Monument aux espèces disparues

2011 – Projet d’installation – appel à projet COAL
Thème : « La biodiversité »


La perte de biodiversité est généralement comprise par le grand public comme étant la perte possible de quelques espèces emblématiques, en voie de disparition ou fortement menacées tels le grand panda, le thon rouge ou le rhinocéros noir.
Les pressions qui s’exercent sur ces espèces sont clairement identifiables et le lien de cause à effet est lisible : destruction de l’habitat, surpêche, braconnage.
Cette vision déresponsabilise le public en jetant l’opprobre sur certains acteurs identifiés comme coupables.
Or, les scientifiques attirent notre attention sur le fait que la perte de la biodiversité est un phénomène beaucoup plus important, qui concerne des milliers d’espèces dont on ne parle pas, que notre espèce même pourrait bien un jour être concernée, et que cette perte est directement imputable au développement global des activités humaines.
Pour attirer l’attention du public sur ce phénomène et ses causes, nous proposons de renouer avec une pratique populaire traditionnelle qui consiste à dresser un monument à la mémoire des disparus, pour rappeler les énormes sacrifices consentis pour des objectifs qui a posteriori apparaissent difficiles à justifier.
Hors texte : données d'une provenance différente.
-- pv_equiv track=rewrite | github.com/BenSparksCode/advent-of-code-2023 | 2023/Python/13.py | get_col_scores
-- ===== SOURCE A (Python) =====
-- from typing import List
--
-- def get_col_scores(grid: List[str]) -> List[int]:
--     scores = []
--     for x in range(len(grid[0])):
--         curr_score = 0
--         for y in range(len(grid)):
--             if grid[y][x] == "#": curr_score += 2 * (10 ** y)
--             else: curr_score += 1 * (10 ** y)
--         scores.append(curr_score)
--     return scores
-- ===== SOURCE B (Python) =====
-- from typing import List
--
-- def get_col_scores(grid: List[str]) -> List[int]:
--     # Row-major single pass with Horner accumulation: keep one accumulator per
--     # column and fold the rows from bottom to top (acc*10 + digit), instead of
--     # column-major loops with 10**y power weights.
--     cols = [0] * len(grid[0])
--     for row in reversed(grid):
--         cols = [c * 10 + (2 if ch == "#" else 1) for c, ch in zip(cols, row)]
--     return cols
-- ===== Notes on version B (the rewrite author's own statement) =====
-- stated objective: faster
-- what changed: Replaces the column-major double loop with 10**y power weights by a single row-major pass over reversed(grid) keeping one Horner accumulator per column (acc*10 + digit), so no big-integer power is ever computed.
import Mathlib
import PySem

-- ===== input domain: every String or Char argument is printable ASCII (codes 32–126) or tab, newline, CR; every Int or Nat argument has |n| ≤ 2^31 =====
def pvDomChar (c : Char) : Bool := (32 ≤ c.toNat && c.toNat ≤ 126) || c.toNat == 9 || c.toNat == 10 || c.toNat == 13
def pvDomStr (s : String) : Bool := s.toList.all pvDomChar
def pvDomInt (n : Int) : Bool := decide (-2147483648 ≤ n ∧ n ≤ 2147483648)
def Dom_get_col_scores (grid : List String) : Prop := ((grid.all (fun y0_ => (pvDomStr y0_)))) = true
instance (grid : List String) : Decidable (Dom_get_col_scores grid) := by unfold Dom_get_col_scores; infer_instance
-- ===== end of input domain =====

-- B replaces A's column-major double loop with 10**y power weights by a single
-- row-major pass over the reversed grid keeping one Horner accumulator per column
-- (measured faster: no big-integer 10**y power is recomputed per cell).

-- ===== PORT A =====
def get_col_scores (grid : List String) : List Int :=
  (PySem.List.pyRange 0 (PySem.Str.len (PySem.List.pyGetD grid 0 ""))).foldl
    (fun scores x =>
      scores ++ [(PySem.List.pyRange 0 ((grid.length : Int))).foldl
        (fun curr_score y =>
          if PySem.List.pyGetD (PySem.List.pyGetD grid y "").toList x ' ' = '#'
          then curr_score + 2 * 10 ^ y.toNat
          else curr_score + 1 * 10 ^ y.toNat) 0]) []

-- ===== PORT B =====
def get_col_scores_alt (grid : List String) : List Int :=
  grid.reverse.foldl
    (fun cols row =>
      (cols.zip row.toList).map (fun p => p.1 * 10 + (if p.2 = '#' then 2 else 1)))
    (List.replicate (PySem.Str.len (PySem.List.pyGetD grid 0 "")).toNat 0)

-- ===== PRECONDITION & SPEC =====
-- Pre_ excludes exactly the inputs where A raises IndexError: the empty grid
-- (grid[0]) and grids with a row shorter than the first row (grid[y][x]).
def Pre_get_col_scores (grid : List String) : Prop :=
  grid ≠ [] ∧ ∀ s ∈ grid, (grid.headD "").toList.length ≤ s.toList.length
instance (grid : List String) : Decidable (Pre_get_col_scores grid) := by
  unfold Pre_get_col_scores; infer_instance

def pvWitness_get_col_scores : List String := ["#.", ".#", "##"]

def Spec_get_col_scores (grid : List String) (out : List Int) : Prop := out = get_col_scores_alt grid
instance (grid : List String) (out : List Int) : Decidable (Spec_get_col_scores grid out) := by unfold Spec_get_col_scores; infer_instance

-- ===== CLAIM (what is proved, stated in full; the proofs are below) =====
def Claim_equal_get_col_scores : Prop := ∀ (grid : List String), Dom_get_col_scores grid → Pre_get_col_scores grid → Spec_get_col_scores grid (get_col_scores grid)

-- ===== LEMMAS AND PROOFS =====

-- the digit a cell contributes
def pvDig (ch : Char) : Int := if ch = '#' then 2 else 1

-- Horner evaluation over the reversed digit list = power-weighted sum (A's weighting)
lemma pv_horner (ds : List Int) (acc : Int) :
    ds.reverse.foldl (fun a t => a * 10 + t) acc
      = acc * 10 ^ ds.length + ((List.range ds.length).map (fun y => ds.getD y 0 * 10 ^ y)).sum := by
  induction ds generalizing acc with
  | nil => simp
  | cons d ds ih =>
      simp only [List.reverse_cons, List.foldl_append, List.foldl_cons, List.foldl_nil, ih,
        List.length_cons, List.range_succ_eq_map, List.map_cons, List.map_map, List.sum_cons,
        List.getD_cons_zero, Function.comp_def, Nat.succ_eq_add_one, List.getD_cons_succ]
      have : ((List.range ds.length).map (fun y => ds.getD y 0 * 10 ^ (y + 1))).sum
          = ((List.range ds.length).map (fun y => ds.getD y 0 * 10 ^ y)).sum * 10 := by
        rw [← List.sum_map_mul_right]
        congr 1
        apply List.map_congr_left; intro y _; ring
      rw [this]; ring

-- B's fold characterized per column
lemma pv_B_fold (rs : List (List Char)) (v : List Int)
    (h : ∀ r ∈ rs, v.length ≤ r.length) :
    rs.foldl (fun cols row =>
        (cols.zip row).map (fun p => p.1 * 10 + (if p.2 = '#' then 2 else 1))) v
      = (List.range v.length).map
          (fun x => rs.foldl (fun a r => a * 10 + pvDig (r.getD x ' ')) (v.getD x 0)) := by
  induction rs generalizing v with
  | nil =>
      apply List.ext_getElem
      · simp
      · intro i h1 h2
        simp only [List.foldl_nil, List.getElem_map, List.getElem_range]
        rw [List.getD_eq_getElem _ _ (by simpa using h2)]
  | cons r rs ih =>
      have hr : v.length ≤ r.length := h r (by simp)
      have hlen : ((v.zip r).map (fun p => p.1 * 10 + (if p.2 = '#' then 2 else 1))).length = v.length := by
        simp [Nat.min_eq_left hr]
      simp only [List.foldl_cons]
      rw [ih _ (by intro r' hr'; rw [hlen]; exact h r' (by simp [hr']))]
      rw [hlen]
      apply List.map_congr_left
      intro x hx
      have hxv : x < v.length := List.mem_range.mp hx
      have hxr : x < r.length := lt_of_lt_of_le hxv hr
      congr 1
      rw [List.getD_eq_getElem _ _ (by rw [hlen]; exact hxv),
          List.getD_eq_getElem _ _ hxv, List.getD_eq_getElem _ _ hxr]
      simp [pvDig]

-- A's inner loop is the power-weighted sum of the column digits
lemma pv_A_col (grid : List String) (x : Int) :
    (PySem.List.pyRange 0 ((grid.length : Int))).foldl
        (fun curr_score y =>
          if PySem.List.pyGetD (PySem.List.pyGetD grid y "").toList x ' ' = '#'
          then curr_score + 2 * 10 ^ y.toNat
          else curr_score + 1 * 10 ^ y.toNat) 0
      = ((List.range grid.length).map
          (fun y => pvDig (PySem.List.pyGetD (grid.getD y "").toList x ' ') * 10 ^ y)).sum := by
  rw [PySem.List.pyRange_zero_natCast, List.foldl_map]
  have hfun : (fun (a : Int) (k : Nat) =>
      if PySem.List.pyGetD (PySem.List.pyGetD grid (k : Int) "").toList x ' ' = '#'
      then a + 2 * 10 ^ ((k : Int)).toNat
      else a + 1 * 10 ^ ((k : Int)).toNat)
      = fun a k => a + pvDig (PySem.List.pyGetD (grid.getD k "").toList x ' ') * 10 ^ k := by
    funext a k
    simp only [PySem.List.pyGetD_natCast, Int.toNat_natCast, pvDig]
    split_ifs <;> ring
  rw [hfun, PySem.List.foldl_add]
  simp

-- ===== VERDICT (by name: the statement is the Claim_ definition above) =====
theorem get_col_scores_spec : Claim_equal_get_col_scores := by
  intro grid _ hpre
  obtain ⟨hne, hrows⟩ := hpre
  obtain ⟨g0, gs, rfl⟩ : ∃ g0 gs, grid = g0 :: gs := by
    cases grid with
    | nil => exact absurd rfl hne
    | cons a l => exact ⟨a, l, rfl⟩
  unfold Spec_get_col_scores get_col_scores get_col_scores_alt
  set grid := g0 :: gs with hgrid
  have hw0 : PySem.List.pyGetD grid 0 "" = g0 := PySem.List.pyGetD_zero_cons _ _ _
  rw [hw0, PySem.Str.len_eq]
  set w := g0.toList.length with hw
  -- A side
  rw [PySem.List.foldl_append_singleton_eq_map, List.nil_append,
      PySem.List.pyRange_zero_natCast w, List.map_map]
  have hA : ∀ k, ((fun x => (PySem.List.pyRange 0 ((grid.length : Int))).foldl
        (fun curr_score y =>
          if PySem.List.pyGetD (PySem.List.pyGetD grid y "").toList x ' ' = '#'
          then curr_score + 2 * 10 ^ y.toNat
          else curr_score + 1 * 10 ^ y.toNat) 0) ∘ (fun (k : Nat) => (k : Int))) k
      = ((List.range grid.length).map
          (fun y => pvDig (PySem.List.pyGetD (grid.getD y "").toList (k : Int) ' ') * 10 ^ y)).sum := by
    intro k; exact pv_A_col grid (k : Int)
  rw [List.map_congr_left (fun k _ => hA k)]
  -- B side
  have hBmap : grid.reverse.foldl
      (fun cols row => (cols.zip row.toList).map (fun p => p.1 * 10 + (if p.2 = '#' then 2 else 1)))
      (List.replicate ((w : Int)).toNat (0 : Int))
      = (grid.reverse.map String.toList).foldl
      (fun cols r => (cols.zip r).map (fun p => p.1 * 10 + (if p.2 = '#' then 2 else 1)))
      (List.replicate ((w : Int)).toNat (0 : Int)) := by
    rw [List.foldl_map]
  rw [hBmap]
  rw [pv_B_fold _ _ (by
    intro r hr
    simp only [List.mem_map, List.mem_reverse] at hr
    obtain ⟨s, hs, rfl⟩ := hr
    simpa using hrows s hs)]
  simp only [List.length_replicate, Int.toNat_natCast]
  apply List.map_congr_left
  intro x hx
  -- B column value via foldl_map and Horner
  have hv0 : (List.replicate w (0 : Int)).getD x 0 = 0 := by
    rcases Nat.lt_or_ge x w with h | h
    · simp [List.getD, h]
    · simp [List.getD, Nat.not_lt.mpr h]
  rw [hv0]
  have hBcol : (grid.reverse.map String.toList).foldl
      (fun a r => a * 10 + pvDig (r.getD x ' ')) 0
      = ((grid.map (fun s => pvDig (s.toList.getD x ' '))).reverse).foldl
        (fun a t => a * 10 + t) 0 := by
    rw [← List.map_reverse, List.foldl_map, List.foldl_map]
  rw [hBcol, pv_horner]
  simp only [List.length_map, zero_mul, zero_add]
  congr 1
  apply List.map_congr_left
  intro y hy
  have hy' : y < grid.length := List.mem_range.mp hy
  have hy'' : y < (grid.map (fun s => pvDig (s.toList.getD x ' '))).length := by simpa using hy'
  rw [List.getD_eq_getElem _ 0 hy'', List.getElem_map, List.getD_eq_getElem _ "" hy']
  simp [PySem.List.pyGetD_natCast]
La vie est apparue sur la terre il y a quelques milliards d’années dans une rencontre entre l’eau et le feu. Il est proposé de créer un écran de vapeur d’eau qui s’échapperait de buses disposées sur la périphérie d’une vaste ellipse dont un des foyers serait équipé d’une buse d’où s’échapperait un gaz enflammé. Ainsi le dispositif et le mouvement des fumées qui montent vers le ciel et disparaissent, évoquent le perpétuel renouvellement du monde vivant. On peut ainsi imaginer un diamètre de plus de 10 m et un panache s’élevant à une vingtaine de mètres à partir d’une pièce d’eau, d’un bassin ou d’une pelouse de jardin public. Les dimensions de cet équipement sont à adapter au lieu où il se situerait mais devront être suffisamment imposantes pour donner un aspect monumental à l’œuvre.
Un appareil identifiable par le public, permet de payer pour la mise en marche ou l’arrêt de l’installation (lancement ou extinction du panache de vapeur et de la flamme), et délivre un ticket de caisse souvenir, sur lequel est inscrit un message commentant l’intérêt écologique de son geste qui s’avère malheureusement toujours négatif.



Les commentaires sont fermés.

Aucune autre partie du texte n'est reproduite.